I have increasingly become jaded by an event that leaves the politicians grinning ear to ear and the everyday folk cursing them under our breathes. Over the past few years the Games have become synonymous with traffic jams, wasted money, unavailable tickets, outrageously priced events, the elite class, etc., etc.

And while many of these grudges may ring true, I find I am slowly swinging back to the other side…not so far as to once again become an Olympic supporter, but perhaps a Vancouverite and proud Canadian wanting and hoping to enjoy two weeks of incredible insanity alongside hundreds of thousands of people from around the world.

2010 Olympics - Red Mittens

I find myself wanting a pair of red mittens (to me a symbol of national pride and sportsmanship), scoping out the planned festivities, circling the free events and anticipating that I might just want to book off some vacation time because come February I know that I will much prefer to stand on a street corner chatting with some bloke from Timbuktu dressed in the national colours of Timbuktu than be holed up in my window-less office.
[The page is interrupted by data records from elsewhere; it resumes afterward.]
-- the central per-block lemma
lemma block_eq (base x : Int) (hx : 1 ≤ x) (hxb : x < base) (q : Int)
    (hq0 : 0 ≤ q) (hq : x * q ≤ base - x - 1) :
    ((PySem.List.pyRange (max (x * q) 1) (min (x * q + x - 1) (base - x - 1) + 1) 1).filter
        (fun b0 => decide (PA base x b0))).map (fA base x) =
      (if PySem.Int.mod (q + 1) (altXgcd x base).1 = 0 then
        (PySem.List.pyRange
          (max (x * q) 1 + PySem.Int.mod
            (PySem.Int.mod ((altXgcd x base).2.1 * PySem.Int.floordiv (q + 1) (altXgcd x base).1)
              (PySem.Int.floordiv base (altXgcd x base).1) - max (x * q) 1)
            (PySem.Int.floordiv base (altXgcd x base).1))
          (min (x * q + x - 1) (base - x - 1) + 1)
          (PySem.Int.floordiv base (altXgcd x base).1)).map
          (fun b0 => [q + 1, b0, b0 - x * q, PySem.Int.floordiv (x * b0 - (q + 1)) base])
      else []) := by
  have hbase : (0 : Int) < base := by omega
  obtain ⟨hgc, hbez⟩ := altXgcd_spec x base (by omega) (by omega)
  set g := (altXgcd x base).1 with hgdef
  set u := (altXgcd x base).2.1 with hudef
  set v := (altXgcd x base).2.2 with hvdef
  have hgpos : 0 < g := by
    rw [hgc]
    have hne : Int.gcd x base ≠ 0 := fun hz => by
      rw [Int.gcd_eq_zero_iff] at hz; obtain ⟨h1, _⟩ := hz; omega
    exact_mod_cast Nat.pos_of_ne_zero hne
  have hgdvdx : g ∣ x := by rw [hgc]; exact Int.gcd_dvd_left x base
  have hgdvdb : g ∣ base := by rw [hgc]; exact Int.gcd_dvd_right x base
  set step := PySem.Int.floordiv base g with hstepdef
  have hstep_eq : step = base / g := PySem.Int.floordiv_eq_ediv_of_pos hgpos
  have hgs : g * step = base := by rw [hstep_eq]; exact Int.mul_ediv_cancel' hgdvdb
  have hsteppos : 0 < step := by nlinarith
  have hq1 : q ≤ x * q := by nlinarith
  have hrhsb : q + 1 < base := by omega
  set lo := max (x * q) 1 with hlodef
  set hi := min (x * q + x - 1) (base - x - 1) with hhidef
  have hlo1 : x * q ≤ lo := le_max_left _ _
  have hlo2 : 1 ≤ lo := le_max_right _ _
  have hPAiff : ∀ b0, lo ≤ b0 → b0 ≤ hi →
      (PA base x b0 ↔ PySem.Int.mod (x * b0) base = q + 1) := by
    intro b0 h1 h2
    have hb1 : x * q ≤ b0 := le_trans hlo1 h1
    have hb2 : b0 ≤ x * q + x - 1 := le_trans h2 (min_le_left _ _)
    unfold PA lA brA
    set br := PySem.Int.mod (x * b0) base with hbr
    have hxq2 : x * (q + 2) = x * q + 2 * x := by ring
    constructor
    · intro h
      push_neg at h
      obtain ⟨hl0, hl1⟩ := h
      have k1 : x * br < x * (q + 2) := by omega
      have k2 : x * (q + 1) < x * (br + 1) := by
        have e1 : x * (br + 1) = x * br + x := by ring
        have e2 : x * (q + 1) = x * q + x := by ring
        omega
      have c1 := lt_of_mul_lt_mul_left k1 (by omega : (0 : Int) ≤ x)
      have c2 := lt_of_mul_lt_mul_left k2 (by omega : (0 : Int) ≤ x)
      omega
    · intro h
      rw [h]
      have e2 : x * (q + 1) = x * q + x := by ring
      omega
  by_cases hdvd : PySem.Int.mod (q + 1) g = 0
  case neg =>
    rw [if_neg hdvd]
    apply List.map_eq_nil_iff.mpr
    apply List.filter_eq_nil_iff.mpr
    intro b0 hb0mem hdec
    have hPAb := of_decide_eq_true hdec
    have hmem := PySem.List.mem_pyRange_one.mp hb0mem
    have hmod := (hPAiff b0 hmem.1 (by omega)).mp hPAb
    have hb : base ∣ x * b0 - (q + 1) := by
      rw [PySem.Int.mod_eq_emod_of_pos hbase] at hmod
      have h2 : (x * b0) % base = (q + 1) % base := by
        rw [hmod, Int.emod_eq_of_lt (by omega) hrhsb]
      exact Int.dvd_of_emod_eq_zero (Int.emod_eq_emod_iff_emod_sub_eq_zero.mp h2)
    have hgq : g ∣ q + 1 := by
      have h1 : g ∣ x * b0 := Dvd.dvd.mul_right hgdvdx b0
      have h2 : g ∣ x * b0 - (q + 1) := dvd_trans hgdvdb hb
      have h3 : g ∣ x * b0 - (x * b0 - (q + 1)) := dvd_sub h1 h2
      simpa using h3
    exact hdvd ((PySem.Int.mod_eq_zero_iff_dvd _ _).mpr hgq)
  case pos =>
    rw [if_pos hdvd]
    have hgr : g ∣ q + 1 := (PySem.Int.mod_eq_zero_iff_dvd _ _).mp hdvd
    set e := PySem.Int.floordiv (q + 1) g with hedef
    have he : g * e = q + 1 := by
      rw [hedef, PySem.Int.floordiv_eq_ediv_of_pos hgpos]
      exact Int.mul_ediv_cancel' hgr
    set x0 := PySem.Int.mod (u * e) step with hx0def
    obtain ⟨x', hx'⟩ := hgdvdx
    have hxstep : x * step = x' * base := by rw [hx', ← hgs]; ring
    have hx0cong : base ∣ x * x0 - (q + 1) := by
      have hfl := PySem.Int.floordiv_mul_add_mod (u * e) step
      have hc : u * e - x0 = PySem.Int.floordiv (u * e) step * step := by
        rw [hx0def]; linarith
      set c := PySem.Int.floordiv (u * e) step with hcdef
      refine ⟨-(v * e) - x' * c, ?_⟩
      have h1 : x * u = g - base * v := by linarith [hbez]
      calc x * x0 - (q + 1) = x * (u * e) - x * (u * e - x0) - (q + 1) := by ring
        _ = (x * u) * e - (x * step) * c - (q + 1) := by rw [hc]; ring
        _ = (g - base * v) * e - (x' * base) * c - (q + 1) := by rw [h1, hxstep]
        _ = (g * e) - base * (v * e) - (x' * base) * c - (q + 1) := by ring
        _ = base * (-(v * e) - x' * c) := by rw [he]; ring
    have hchar : ∀ b0, (PySem.Int.mod (x * b0) base = q + 1 ↔ step ∣ (b0 - x0)) := by
      intro b0
      rw [PySem.Int.mod_eq_emod_of_pos hbase]
      constructor
      · intro h
        have hb : base ∣ x * b0 - (q + 1) := by
          have h2 : (x * b0) % base = (q + 1) % base := by
            rw [h, Int.emod_eq_of_lt (by omega) hrhsb]
          exact Int.dvd_of_emod_eq_zero (Int.emod_eq_emod_iff_emod_sub_eq_zero.mp h2)
        have hd2 : base ∣ x * (b0 - x0) := by
          have hrw : x * (b0 - x0) = (x * b0 - (q + 1)) - (x * x0 - (q + 1)) := by ring
          rw [hrw]; exact dvd_sub hb hx0cong
        have hdg : g * step ∣ g * (x' * (b0 - x0)) := by
          rw [hgs]
          have hrw : g * (x' * (b0 - x0)) = x * (b0 - x0) := by rw [hx']; ring
          rw [hrw]; exact hd2
        have hsd : step ∣ x' * (b0 - x0) := (mul_dvd_mul_iff_left (ne_of_gt hgpos)).mp hdg
        have hcop : Int.gcd x' step = 1 := by
          have h0 : 0 < Int.gcd x base := by
            have := hgpos; rw [hgc] at this; exact_mod_cast this
          have hgl := Int.gcd_div_gcd_div_gcd h0
          have hx'' : x' = x / ((Int.gcd x base : Nat) : Int) := by
            rw [← hgc, hx', Int.mul_ediv_cancel_left _ (ne_of_gt hgpos)]
          rw [hx'', hstep_eq, hgc]
          exact hgl
        have hco : IsCoprime step x' :=
          Int.isCoprime_iff_gcd_eq_one.mpr (by rw [Int.gcd_comm]; exact hcop)
        exact hco.dvd_of_dvd_mul_left hsd
      · rintro ⟨w, hw⟩
        have hb : base ∣ x * b0 - (q + 1) := by
          obtain ⟨z, hz⟩ := hx0cong
          have h3 : x * (b0 - x0) = x' * base * w := by
            rw [hw, ← hxstep]; ring
          exact ⟨z + x' * w, by linear_combination hz + h3⟩
        have h2 : (x * b0) % base = (q + 1) % base :=
          Int.emod_eq_emod_iff_emod_sub_eq_zero.mpr (Int.emod_eq_zero_of_dvd hb)
        rw [h2, Int.emod_eq_of_lt (by omega) hrhsb]
    set first := lo + PySem.Int.mod (x0 - lo) step with hfirstdef
    have hm1 : 0 ≤ PySem.Int.mod (x0 - lo) step := PySem.Int.mod_nonneg _ hsteppos
    have hm2 : PySem.Int.mod (x0 - lo) step < step := PySem.Int.mod_lt _ hsteppos
    have hfl2 := PySem.Int.floordiv_mul_add_mod (x0 - lo) step
    have hfirstcong : step ∣ first - x0 :=
      ⟨-(PySem.Int.floordiv (x0 - lo) step), by rw [hfirstdef]; linarith⟩
    have hmemiff : ∀ b0,
        b0 ∈ (PySem.List.pyRange lo (hi + 1) 1).filter (fun b0 => decide (PA base x b0)) ↔
        b0 ∈ PySem.List.pyRange first (hi + 1) step := by
      intro b0
      rw [List.mem_filter, PySem.List.mem_pyRange_one, PySem.List.mem_pyRange_iff_of_pos hsteppos]
      constructor
      · rintro ⟨⟨hb1, hb2⟩, hdec⟩
        have hPAb := of_decide_eq_true hdec
        have hmod := (hPAiff b0 hb1 (by omega)).mp hPAb
        have hstepd : step ∣ b0 - x0 := (hchar b0).mp hmod
        have hdf : step ∣ b0 - first := by
          have hrw : b0 - first = (b0 - x0) - (first - x0) := by ring
          rw [hrw]; exact dvd_sub hstepd hfirstcong
        refine ⟨?_, hb2, hdf⟩
        by_contra hlt
        push_neg at hlt
        have hpos : 0 < first - b0 := by omega
        have hd : step ∣ first - b0 := by
          have hrw : first - b0 = -(b0 - first) := by ring
          rw [hrw]; exact dvd_neg.mpr hdf
        have := Int.le_of_dvd hpos hd
        omega
      · rintro ⟨hb1, hb2, hdf⟩
        have hb1' : lo ≤ b0 := by omega
        have hstepd : step ∣ b0 - x0 := by
          have hrw : b0 - x0 = (b0 - first) + (first - x0) := by ring
          rw [hrw]; exact dvd_add hdf hfirstcong
        have hmod := (hchar b0).mpr hstepd
        exact ⟨⟨hb1', hb2⟩, decide_eq_true ((hPAiff b0 hb1' (by omega)).mpr hmod)⟩
    have hlisteq : (PySem.List.pyRange lo (hi + 1) 1).filter (fun b0 => decide (PA base x b0)) =
        PySem.List.pyRange first (hi + 1) step := by
      have hp1 : ((PySem.List.pyRange lo (hi + 1) 1).filter
          (fun b0 => decide (PA base x b0))).Pairwise (· < ·) :=
        (PySem.List.pairwise_lt_pyRange_one lo (hi + 1)).filter _
      have hp2 := pairwise_lt_pyRange_pos first (hi + 1) step hsteppos
      have hn1 : ((PySem.List.pyRange lo (hi + 1) 1).filter
          (fun b0 => decide (PA base x b0))).Nodup := hp1.imp (fun h => ne_of_lt h)
      have hn2 : (PySem.List.pyRange first (hi + 1) step).Nodup := hp2.imp (fun h => ne_of_lt h)
      exact List.eq_of_perm_of_sorted (fun a b _ _ hab hba => absurd hba (lt_asymm hab))
        hp1 hp2 ((List.perm_ext_iff_of_nodup hn1 hn2).mpr hmemiff)
    rw [hlisteq]
    apply List.map_congr_left
    intro b0 hb0
    have hmem := (PySem.List.mem_pyRange_iff_of_pos hsteppos b0).mp hb0
    have hmod : PySem.Int.mod (x * b0) base = q + 1 := (hchar b0).mpr (by
      have hrw : b0 - x0 = (b0 - first) + (first - x0) := by ring
      rw [hrw]; exact dvd_add hmem.2.2 hfirstcong)
    unfold fA lA brA
    rw [hmod]
    rw [show x + b0 - x * (q + 1) = b0 - x * q from by ring]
Homelessness, poverty, economic woes, budget cuts, shitty transportation and self-benefiting elite classes will continue to exist either way. And like “they” say, the money has been spent and the Games are coming, so is it really so terrible if I enjoy them?

Cypress Mountain

Of course my tune has changed slightly this week after winning an opportunity through my work to purchase two tickets to the Gold Medal Ladies Snowboard Cross event on Cypress Mountain…but I just won the opportunity to buy them. They weren’t free, and I will be dining on Mr. Noodles and grilled cheese sandwiches until my next pay-day.

So I will trek up the mountain in February, past numerous security checkpoints I am sure, and mutter under my breathe all the way to the top and then I will quickly forget about how much of a pain the Olympic Games are as I drink, cheer and likely lose my voice over some gals in gear that I don’t know and will likely never meet, as they rip down a course made of dollar signs… and I will really and truly classify that very moment as one of the many highlights of my life and for a split second the whole thing will seem just perfect.